[[ SUPPLIED ENTRIES open ]]

-- pv_equiv track=rewrite | github.com/ranonymousse/cdv-explorer | paper/RQ3/collaboration_network_exported_layout.py | _sanitize_file_part
-- ===== SOURCE A (Python) =====
-- from typing import Any
--
-- def _sanitize_file_part(value: Any, fallback: str = "unknown") -> str:
--     text = str(value or "").strip()
--     if not text:
--         return fallback
--
--     sanitized = []
--     last_was_dash = False
--     for char in text:
--         if char.isalnum() or char in {".", "_"}:
--             sanitized.append(char)
--             last_was_dash = False
--             continue
--
--         if not last_was_dash:
--             sanitized.append("-")
--             last_was_dash = True
--
--     out = "".join(sanitized).strip("-")
--     return out or fallback
-- ===== SOURCE B (Python) =====
-- from itertools import groupby
-- from typing import Any
--
--
-- def _keep(char: str) -> bool:
--     return char.isalnum() or char in {".", "_"}
--
--
-- def _sanitize_file_part(value: Any, fallback: str = "unknown") -> str:
--     text = str(value or "").strip()
--     if not text:
--         return fallback
--
--     parts = ["".join(group) if allowed else "-"
--              for allowed, group in groupby(text, key=_keep)]
--     out = "".join(parts).strip("-")
--     return out or fallback
-- ===== Notes on version B (the rewrite author's own statement) =====
-- stated objective: simpler
-- what changed: Replaces the manual last_was_dash state-machine loop with an itertools.groupby decomposition: group consecutive characters by the keep-predicate, emit each kept run verbatim and one dash per dropped run, then join and strip.
import Mathlib
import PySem

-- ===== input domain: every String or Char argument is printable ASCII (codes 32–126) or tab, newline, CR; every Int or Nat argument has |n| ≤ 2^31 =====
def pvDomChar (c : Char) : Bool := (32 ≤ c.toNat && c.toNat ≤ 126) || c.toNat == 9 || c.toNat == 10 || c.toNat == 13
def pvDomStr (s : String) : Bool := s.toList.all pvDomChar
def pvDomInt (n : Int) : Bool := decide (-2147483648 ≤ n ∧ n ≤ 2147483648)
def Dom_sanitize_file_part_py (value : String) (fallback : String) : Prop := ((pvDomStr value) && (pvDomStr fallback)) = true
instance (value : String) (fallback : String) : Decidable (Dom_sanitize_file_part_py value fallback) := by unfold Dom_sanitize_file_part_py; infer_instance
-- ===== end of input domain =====

-- B replaces A's manual last_was_dash state machine by a groupby decomposition
-- (group consecutive chars by the keep-predicate, emit each kept run verbatim and
-- one '-' per dropped run); objective: simpler. Same return value everywhere.

-- the shared character predicate: char.isalnum() or char in {'.', '_'}
def pvKeep (c : Char) : Bool := PySem.Chars.isalnum c || c == '.' || c == '_'

-- ===== PORT A =====
def sanitize_file_part_py (value : String) (fallback : String) : String :=
  -- text = str(value or "").strip()  (value is str: value or "" is value itself)
  let text := PySem.Chars.strip value.toList
  if text = [] then fallback
  else
    -- loop over text with state (sanitized, last_was_dash)
    let st := text.foldl
      (fun (st : List Char × Bool) c =>
        if pvKeep c then (st.1 ++ [c], false)
        else if !st.2 then (st.1 ++ ['-'], true)
        else st)
      ([], false)
    let out := PySem.Chars.stripChars st.1 ['-']
    if out = [] then fallback else String.ofList out

-- ===== PORT B =====
-- itertools.groupby(text, key=pvKeep): list of (key, run) for maximal runs of equal key
def pvGroupby : List Char → List (Bool × List Char)
  | [] => []
  | c :: cs =>
    let k := pvKeep c
    (k, c :: cs.takeWhile (fun d => pvKeep d == k)) ::
      pvGroupby (cs.dropWhile (fun d => pvKeep d == k))
termination_by l => l.length
decreasing_by
  simp only [List.length_cons]
  exact Nat.lt_succ_of_le (List.length_dropWhile_le _ _)

def sanitize_file_part_py_alt (value : String) (fallback : String) : String :=
  let text := PySem.Chars.strip value.toList
  if text = [] then fallback
  else
    let parts := (pvGroupby text).map (fun g => if g.1 then g.2 else ['-'])
    let out := PySem.Chars.stripChars (PySem.Chars.join [] parts) ['-']
    if out = [] then fallback else String.ofList out

-- ===== PRECONDITION & SPEC =====
def Spec_sanitize_file_part_py (value : String) (fallback : String) (out : String) : Prop := out = sanitize_file_part_py_alt value fallback
instance (value : String) (fallback : String) (out : String) : Decidable (Spec_sanitize_file_part_py value fallback out) := by unfold Spec_sanitize_file_part_py; infer_instance

-- ===== CLAIM (what is proved, stated in full; the proofs are below) =====
def Claim_equal_sanitize_file_part_py : Prop := ∀ (value : String) (fallback : String), Dom_sanitize_file_part_py value fallback → Spec_sanitize_file_part_py value fallback (sanitize_file_part_py value fallback)

-- ===== LEMMAS AND PROOFS =====

-- A's loop written as a recursion on the character list (proof device only)
def pvProcA : List Char → Bool → List Char
  | [], _ => []
  | c :: cs, lw =>
    if pvKeep c then c :: pvProcA cs false
    else if lw then pvProcA cs true
    else '-' :: pvProcA cs true

theorem pvFoldl_eq_procA (l : List Char) (acc : List Char) (lw : Bool) :
    (l.foldl
      (fun (st : List Char × Bool) c =>
        if pvKeep c then (st.1 ++ [c], false)
        else if !st.2 then (st.1 ++ ['-'], true)
        else st)
      (acc, lw)).1 = acc ++ pvProcA l lw := by
  induction l generalizing acc lw with
  | nil => simp [pvProcA]
  | cons c cs ih =>
    by_cases hk : pvKeep c
    · simp only [List.foldl_cons, hk, ite_true, ih, pvProcA,
        List.append_assoc, List.singleton_append]
    · cases lw <;>
        simp only [List.foldl_cons, hk, ite_false, Bool.not_true, Bool.not_false,
          Bool.false_eq_true, ite_true, ih, pvProcA, List.append_assoc,
          List.singleton_append]

theorem pvProcA_keep_run (run rest : List Char) (h : ∀ d ∈ run, pvKeep d = true) :
    pvProcA (run ++ rest) false = run ++ pvProcA rest false := by
  induction run with
  | nil => rfl
  | cons d ds ih =>
    have hd : pvKeep d = true := h d (by simp)
    simp only [List.cons_append, pvProcA, hd, if_pos]
    simp [ih (fun e he => h e (by simp [he]))]

theorem pvProcA_drop_run (run rest : List Char) (h : ∀ d ∈ run, pvKeep d = false) :
    pvProcA (run ++ rest) true = pvProcA rest true := by
  induction run with
  | nil => rfl
  | cons d ds ih =>
    have hd : pvKeep d = false := h d (by simp)
    simp only [List.cons_append, pvProcA, hd]
    simp [ih (fun e he => h e (by simp [he]))]

theorem pvProcA_true_eq_false (rest : List Char)
    (h : ∀ c, rest.head? = some c → pvKeep c = true) :
    pvProcA rest true = pvProcA rest false := by
  cases rest with
  | nil => rfl
  | cons c cs =>
    have := h c rfl
    simp [pvProcA, this]

theorem pvJoin_groupby_eq_procA (n : Nat) (l : List Char) (hn : l.length ≤ n) :
    PySem.Chars.join [] ((pvGroupby l).map (fun g => if g.1 then g.2 else ['-']))
      = pvProcA l false := by
  induction n generalizing l with
  | zero =>
    have : l = [] := List.eq_nil_of_length_eq_zero (Nat.le_zero.mp hn)
    subst this
    simp [pvGroupby, PySem.Chars.join, List.intercalate, pvProcA]
  | succ n ih =>
    cases l with
    | nil => simp [pvGroupby, PySem.Chars.join, List.intercalate, pvProcA]
    | cons c cs =>
      rw [pvGroupby]
      set run := cs.takeWhile (fun d => pvKeep d == pvKeep c) with hrun
      set rest := cs.dropWhile (fun d => pvKeep d == pvKeep c) with hrest
      have hcs : cs = run ++ rest := (List.takeWhile_append_dropWhile).symm
      have hrestlen : rest.length ≤ n := by
        have hle := List.length_dropWhile_le (fun d => pvKeep d == pvKeep c) cs
        rw [← hrest] at hle
        simp only [List.length_cons] at hn
        omega
      have hrunkeep : ∀ d ∈ run, pvKeep d = pvKeep c := by
        intro d hd
        have := List.mem_takeWhile_imp (hrun ▸ hd)
        simpa using this
      have hresthd : ∀ d, rest.head? = some d → pvKeep d = !(pvKeep c) := by
        intro d hd
        have h2 := List.head?_dropWhile_not (fun e => pvKeep e == pvKeep c) cs
        rw [← hrest] at h2
        rw [hd] at h2
        simp only [beq_eq_false_iff_ne, ne_eq] at h2
        rw [Bool.eq_not_iff]
        exact h2
      have hjoin_cons : ∀ (p : List Char) (ps : List (List Char)),
          PySem.Chars.join [] (p :: ps) = p ++ PySem.Chars.join [] ps := by
        intro p ps
        cases ps with
        | nil => simp [PySem.Chars.join, List.intercalate]
        | cons q qs => rw [PySem.Chars.join_cons_cons]; simp
      rw [List.map_cons, hjoin_cons, ih rest hrestlen]
      cases hkc : pvKeep c with
      | true =>
        simp only [ite_true]
        have hrk : ∀ d ∈ run, pvKeep d = true := fun d hd => (hrunkeep d hd).trans hkc
        calc (c :: run) ++ pvProcA rest false
            = c :: (run ++ pvProcA rest false) := by simp
          _ = c :: pvProcA (run ++ rest) false := by rw [pvProcA_keep_run run rest hrk]
          _ = pvProcA (c :: cs) false := by
              rw [hcs]; simp [pvProcA, hkc]
      | false =>
        simp only [Bool.false_eq_true, ite_false]
        have hrk : ∀ d ∈ run, pvKeep d = false := fun d hd => (hrunkeep d hd).trans hkc
        have hhd : ∀ d, rest.head? = some d → pvKeep d = true := by
          intro d hd
          have := hresthd d hd
          rw [hkc] at this
          simpa using this
        calc ['-'] ++ pvProcA rest false
            = '-' :: pvProcA rest true := by rw [pvProcA_true_eq_false rest hhd]; rfl
          _ = '-' :: pvProcA (run ++ rest) true := by rw [pvProcA_drop_run run rest hrk]
          _ = pvProcA (c :: cs) false := by
              rw [hcs]; simp [pvProcA, hkc]

theorem sanitize_file_part_py_spec : Claim_equal_sanitize_file_part_py := by
  intro value fallback _
  unfold Spec_sanitize_file_part_py sanitize_file_part_py sanitize_file_part_py_alt
  simp only
  by_cases h : PySem.Chars.strip value.toList = []
  · simp [h]
  · simp only [h, if_false]
    rw [pvFoldl_eq_procA, List.nil_append,
      pvJoin_groupby_eq_procA (PySem.Chars.strip value.toList).length _ le_rfl]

[[ SUPPLIED ENTRIES closed ]]

PROBLEM TO SOLVE
The lines to retype, exactly and only, run from the first line of the material through the line with "for char in".

EXERCISE OUTPUT
-- pv_equiv track=rewrite | github.com/ranonymousse/cdv-explorer | paper/RQ3/collaboration_network_exported_layout.py | _sanitize_file_part
-- ===== SOURCE A (Python) =====
-- from typing import Any
--
-- def _sanitize_file_part(value: Any, fallback: str = "unknown") -> str:
--     text = str(value or "").strip()
--     if not text:
--         return fallback
--
--     sanitized = []
--     last_was_dash = False
--     for char in text:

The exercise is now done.